An emotionally and aesthetically taxing direction is anchored by the actors’ body language. The trust between Carell and Chalamet is vital in conveying the strength of David and Nic’s relationship. Demanding empathy and patience, the way they react to each other is essential to build a sense of what’s hurting beneath. Discussions of pop culture relics, singing John Lennon lyrics and honouring Charles Bukowski and Fitzgerald’s The Beautiful and Damned are all important ingredients in establishing the pair’s sensibilities, but it’s the instinctive details in the way they let tears fall and eyes meet that transcend the confines of fiction.
Timothée Chalamet plays Nic Sheff with raw, tender sensitivity
Timothée Chalamet was worried he’d never get another role as good as Elio in Call Me By Your Name. The 17-year-old lovesick and precocious teenager from André Aciman’s novel broke the world’s hearts, and Chalamet brought him to life with a delicate angst which earned him an Academy Award nomination. As Nic, he’s different. Where Elio was powerfully convincing as an introspective emblem of youthful obsession, Nic is at war with himself and everything around him, a self-destructing time bomb who actually does want to live.
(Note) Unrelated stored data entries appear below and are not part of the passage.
-- pv_equiv track=rewrite | github.com/bcsnpc/semantic-test | src/semantic_test/cli/commands/exposure.py | _merge_unresolved_refs
-- ===== SOURCE A (Python) =====
-- from typing import Any
--
-- def _merge_unresolved_refs(
--     before: list[dict[str, Any]],
--     after: list[dict[str, Any]],
-- ) -> list[dict[str, str]]:
--     merged: set[tuple[str, str]] = set()
--     for entry in before + after:
--         object_id = str(entry.get("object_id", ""))
--         ref = str(entry.get("ref", ""))
--         if object_id and ref:
--             merged.add((object_id, ref))
--     return [
--         {"object_id": object_id, "ref": ref}
--         for object_id, ref in sorted(merged)
--     ]
-- ===== SOURCE B (Python) =====
-- def _merge_unresolved_refs(before, after):
--     ordered = []  # kept sorted and duplicate-free at all times
--     for entry in before + after:
--         object_id = str(entry.get("object_id", ""))
--         ref = str(entry.get("ref", ""))
--         if object_id and ref:
--             pair = (object_id, ref)
--             i = 0
--             while i < len(ordered) and ordered[i] < pair:
--                 i += 1
--             if i == len(ordered) or ordered[i] != pair:
--                 ordered.insert(i, pair)
--     return [{"object_id": object_id, "ref": ref} for object_id, ref in ordered]
-- ===== Notes on version B (the rewrite author's own statement) =====
-- stated objective: alternative
-- what changed: B never builds a set and never calls sorted(): it maintains a sorted, duplicate-free accumulator and inserts each valid (object_id, ref) pair at its ordered position (skipping it if already present) in a single pass, so the final list is already sorted and unique.
import Mathlib
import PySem

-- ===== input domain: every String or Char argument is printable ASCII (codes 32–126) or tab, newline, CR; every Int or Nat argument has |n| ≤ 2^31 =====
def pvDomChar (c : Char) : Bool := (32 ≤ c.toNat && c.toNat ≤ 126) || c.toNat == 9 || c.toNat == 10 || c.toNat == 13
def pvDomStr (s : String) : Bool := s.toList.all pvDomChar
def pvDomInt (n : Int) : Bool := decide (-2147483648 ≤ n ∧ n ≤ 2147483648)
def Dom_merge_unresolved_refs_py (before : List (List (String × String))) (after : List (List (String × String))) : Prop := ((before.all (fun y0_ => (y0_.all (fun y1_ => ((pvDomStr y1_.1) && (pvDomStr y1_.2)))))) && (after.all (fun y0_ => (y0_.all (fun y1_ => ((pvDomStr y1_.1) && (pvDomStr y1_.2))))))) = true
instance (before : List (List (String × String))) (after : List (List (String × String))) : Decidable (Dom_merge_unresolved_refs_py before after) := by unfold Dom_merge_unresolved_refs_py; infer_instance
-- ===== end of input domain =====

-- B replaces A's build-a-set-then-sort with a single pass that keeps a sorted duplicate-free
-- accumulator via ordered insertion (no set, no sort call) — an alternative algorithm, same result.

-- ===== PORT A =====
-- for entry in before + after: add (object_id, ref) to the set when both are truthy; then sorted(set) → dicts
def merge_unresolved_refs_py (before : List (List (String × String))) (after : List (List (String × String))) : List (List (String × String)) :=
  let merged : PySem.Set (String × String) :=
    (before ++ after).foldl
      (fun merged entry =>
        let object_id := PySem.Dict.getD ⟨entry⟩ "object_id" ""
        let ref := PySem.Dict.getD ⟨entry⟩ "ref" ""
        if object_id ≠ "" ∧ ref ≠ "" then PySem.Set.add merged (object_id, ref) else merged)
      PySem.Set.empty
  -- sorted(merged): Python's lexicographic tuple order = the Lex order on pairs (toLex is an injective key)
  (PySem.List.sorted merged (fun p => toLex p)).map
    (fun p => [("object_id", p.1), ("ref", p.2)])

-- ===== PORT B =====
-- Source B's inner while/insert: walk past the elements < pair, then insert unless it is already there
def pvInsertOrdered (p : String × String) : List (String × String) → List (String × String)
  | [] => [p]
  | q :: rest =>
    if toLex q < toLex p then q :: pvInsertOrdered p rest
    else if q = p then q :: rest
    else p :: q :: rest

def merge_unresolved_refs_py_alt (before : List (List (String × String))) (after : List (List (String × String))) : List (List (String × String)) :=
  let ordered :=
    (before ++ after).foldl
      (fun ordered entry =>
        let object_id := PySem.Dict.getD ⟨entry⟩ "object_id" ""
        let ref := PySem.Dict.getD ⟨entry⟩ "ref" ""
        if object_id ≠ "" ∧ ref ≠ "" then pvInsertOrdered (object_id, ref) ordered else ordered)
      []
  ordered.map (fun p => [("object_id", p.1), ("ref", p.2)])

-- ===== PRECONDITION & SPEC =====
def Spec_merge_unresolved_refs_py (before : List (List (String × String))) (after : List (List (String × String))) (out : List (List (String × String))) : Prop := out = merge_unresolved_refs_py_alt before after
instance (before : List (List (String × String))) (after : List (List (String × String))) (out : List (List (String × String))) : Decidable (Spec_merge_unresolved_refs_py before after out) := by unfold Spec_merge_unresolved_refs_py; infer_instance

-- ===== CLAIM =====
def Claim_equal_merge_unresolved_refs_py : Prop := ∀ (before : List (List (String × String))) (after : List (List (String × String))), Dom_merge_unresolved_refs_py before after → Spec_merge_unresolved_refs_py before after (merge_unresolved_refs_py before after)

-- ===== LEMMAS AND PROOFS =====

theorem pv_insert_mem (p : String × String) (L : List (String × String)) :
    ∀ x, x ∈ pvInsertOrdered p L ↔ x = p ∨ x ∈ L := by
  induction L with
  | nil => intro x; simp [pvInsertOrdered]
  | cons q rest ih =>
    intro x
    by_cases h1 : toLex q < toLex p
    · simp only [pvInsertOrdered, if_pos h1, List.mem_cons, ih x]
      tauto
    · by_cases h2 : q = p
      · subst h2; simp [pvInsertOrdered, List.mem_cons]
      · simp [pvInsertOrdered, if_neg h1, if_neg h2, List.mem_cons]

theorem pv_insert_pairwise (p : String × String) (L : List (String × String))
    (h : L.Pairwise (fun a b => toLex a < toLex b)) :
    (pvInsertOrdered p L).Pairwise (fun a b => toLex a < toLex b) := by
  induction L with
  | nil => simp [pvInsertOrdered]
  | cons q rest ih =>
    have hhead : ∀ y ∈ rest, toLex q < toLex y := (List.pairwise_cons.mp h).1
    have hrest : rest.Pairwise (fun a b => toLex a < toLex b) := (List.pairwise_cons.mp h).2
    by_cases h1 : toLex q < toLex p
    · simp only [pvInsertOrdered, if_pos h1]
      refine List.pairwise_cons.mpr ⟨?_, ih hrest⟩
      intro x hx
      rcases (pv_insert_mem p rest x).mp hx with rfl | hx'
      · exact h1
      · exact hhead x hx'
    · by_cases h2 : q = p
      · simpa [pvInsertOrdered, if_neg h1, h2] using h
      · have hpq : toLex p < toLex q := by
          rcases lt_or_eq_of_le (le_of_not_gt h1) with hlt | heq
          · exact hlt
          · exact absurd (toLex.injective heq).symm h2
        simp only [pvInsertOrdered, if_neg h1, if_neg h2]
        refine List.pairwise_cons.mpr ⟨?_, h⟩
        intro x hx
        rcases List.mem_cons.mp hx with rfl | hx'
        · exact hpq
        · exact lt_trans hpq (hhead x hx')

-- proof-side helper: the multiset of valid pairs, in traversal order
def pvCollectPairs (entries : List (List (String × String))) : List (String × String) :=
  entries.foldl
    (fun pairs entry =>
      let object_id := PySem.Dict.getD ⟨entry⟩ "object_id" ""
      let ref := PySem.Dict.getD ⟨entry⟩ "ref" ""
      if object_id ≠ "" ∧ ref ≠ "" then pairs ++ [(object_id, ref)] else pairs)
    []

-- A's set accumulator is the ofList of the collected pairs (same guard, same traversal)
theorem pv_fold_set_eq_ofList (entries : List (List (String × String))) :
    ∀ acc : List (String × String),
      entries.foldl
        (fun merged entry =>
          let object_id := PySem.Dict.getD ⟨entry⟩ "object_id" ""
          let ref := PySem.Dict.getD ⟨entry⟩ "ref" ""
          if object_id ≠ "" ∧ ref ≠ "" then PySem.Set.add merged (object_id, ref) else merged)
        (PySem.Set.ofList acc)
      = PySem.Set.ofList
        (entries.foldl
          (fun pairs entry =>
            let object_id := PySem.Dict.getD ⟨entry⟩ "object_id" ""
            let ref := PySem.Dict.getD ⟨entry⟩ "ref" ""
            if object_id ≠ "" ∧ ref ≠ "" then pairs ++ [(object_id, ref)] else pairs)
          acc) := by
  induction entries with
  | nil => intro acc; rfl
  | cons e rest ih =>
    intro acc
    simp only [List.foldl_cons]
    by_cases h : PySem.Dict.getD (⟨e⟩ : PySem.Dict String String) "object_id" "" ≠ "" ∧ PySem.Dict.getD (⟨e⟩ : PySem.Dict String String) "ref" "" ≠ ""
    · simp only [if_pos h, ← PySem.Set.ofList_append_singleton]
      exact ih _
    · simp only [if_neg h]
      exact ih acc

-- B's accumulator stays sorted-unique and holds exactly the pairs collected so far
theorem pv_fold_inv (entries : List (List (String × String))) :
    ∀ (L C : List (String × String)),
      L.Pairwise (fun a b => toLex a < toLex b) → (∀ x, x ∈ L ↔ x ∈ C) →
      (entries.foldl
        (fun ordered entry =>
          let object_id := PySem.Dict.getD ⟨entry⟩ "object_id" ""
          let ref := PySem.Dict.getD ⟨entry⟩ "ref" ""
          if object_id ≠ "" ∧ ref ≠ "" then pvInsertOrdered (object_id, ref) ordered else ordered)
        L).Pairwise (fun a b => toLex a < toLex b)
      ∧ ∀ x,
        x ∈ entries.foldl
          (fun ordered entry =>
            let object_id := PySem.Dict.getD ⟨entry⟩ "object_id" ""
            let ref := PySem.Dict.getD ⟨entry⟩ "ref" ""
            if object_id ≠ "" ∧ ref ≠ "" then pvInsertOrdered (object_id, ref) ordered else ordered)
          L
        ↔ x ∈ entries.foldl
            (fun pairs entry =>
              let object_id := PySem.Dict.getD ⟨entry⟩ "object_id" ""
              let ref := PySem.Dict.getD ⟨entry⟩ "ref" ""
              if object_id ≠ "" ∧ ref ≠ "" then pairs ++ [(object_id, ref)] else pairs)
            C := by
  induction entries with
  | nil => intro L C h1 h2; exact ⟨h1, h2⟩
  | cons e rest ih =>
    intro L C h1 h2
    simp only [List.foldl_cons]
    by_cases h : PySem.Dict.getD (⟨e⟩ : PySem.Dict String String) "object_id" "" ≠ "" ∧ PySem.Dict.getD (⟨e⟩ : PySem.Dict String String) "ref" "" ≠ ""
    · simp only [if_pos h]
      refine ih _ _ (pv_insert_pairwise _ _ h1) ?_
      intro x
      rw [pv_insert_mem, h2 x, List.mem_append, List.mem_singleton]
      tauto
    · simp only [if_neg h]
      exact ih _ _ h1 h2

-- ===== VERDICT =====
theorem merge_unresolved_refs_py_spec : Claim_equal_merge_unresolved_refs_py := by
  intro before after _
  unfold Spec_merge_unresolved_refs_py
  show merge_unresolved_refs_py before after = merge_unresolved_refs_py_alt before after
  have hfold :
      (before ++ after).foldl
        (fun merged entry =>
          let object_id := PySem.Dict.getD ⟨entry⟩ "object_id" ""
          let ref := PySem.Dict.getD ⟨entry⟩ "ref" ""
          if object_id ≠ "" ∧ ref ≠ "" then PySem.Set.add merged (object_id, ref) else merged)
        PySem.Set.empty
      = PySem.Set.ofList (pvCollectPairs (before ++ after)) :=
    pv_fold_set_eq_ofList (before ++ after) []
  obtain ⟨hpw, hmem⟩ := pv_fold_inv (before ++ after) [] [] List.Pairwise.nil (by simp)
  simp only [merge_unresolved_refs_py, merge_unresolved_refs_py_alt]
  rw [hfold]
  set L := (before ++ after).foldl
      (fun ordered entry =>
        let object_id := PySem.Dict.getD ⟨entry⟩ "object_id" ""
        let ref := PySem.Dict.getD ⟨entry⟩ "ref" ""
        if object_id ≠ "" ∧ ref ≠ "" then pvInsertOrdered (object_id, ref) ordered else ordered)
      [] with hL
  have hnodup : L.Nodup :=
    hpw.imp (fun {a b} h => fun e => (ne_of_lt h) (congrArg toLex e))
  have hperm : L.Perm (PySem.Set.ofList (pvCollectPairs (before ++ after))) := by
    rw [List.perm_ext_iff_of_nodup hnodup (PySem.Set.nodup_ofList _)]
    intro a
    rw [PySem.Set.mem_ofList, hmem a]
    rfl
  have hsorted :
      PySem.List.sorted (PySem.Set.ofList (pvCollectPairs (before ++ after))) (fun p => toLex p) = L :=
    PySem.List.sorted_eq_of_perm_of_pairwise_lt _ _ _ hperm hpw
  rw [hsorted]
When Nic lies, Chalamet’s lips carry on quaking while his face has stopped talking and his bloodshot eyes lull. He’s not the victim or the hero of this story, because that would imply some kind of ultimate ending. What separates this performance from other depictions of drug addiction or difficult teenagehood is that Chalamet walks a careful line of irrational disorder and genuine compassion which translates pain and hatred with incredible, universal sensitivity. Emotions run high, but seldom seem forced.
There is a constant seesaw between relapse and recovery. Nic’s health is never a sure fact, and the support from people who surround him might not be either. Memories of love exist in tandem with nightmares written in black ink and vicious insults about custody, suffocation and confusion. It’s important to take each day as it comes. When Beautiful Boy soars so high, you must be prepared for the pain with which it might then fall. Splintered storytelling takes risks that pay off, as ambition reflects the bravery with which the lives of David and Nic have been lived so far. Like holding a tiny heart of glass in the palm of your hand, this could all break at any moment. If it does, it still must be taken care of – every last sparkling shard.
Reviewed at the 2018 Toronto International Film Festival. Beautiful Boy hits UK cinemas on 18 January 2019.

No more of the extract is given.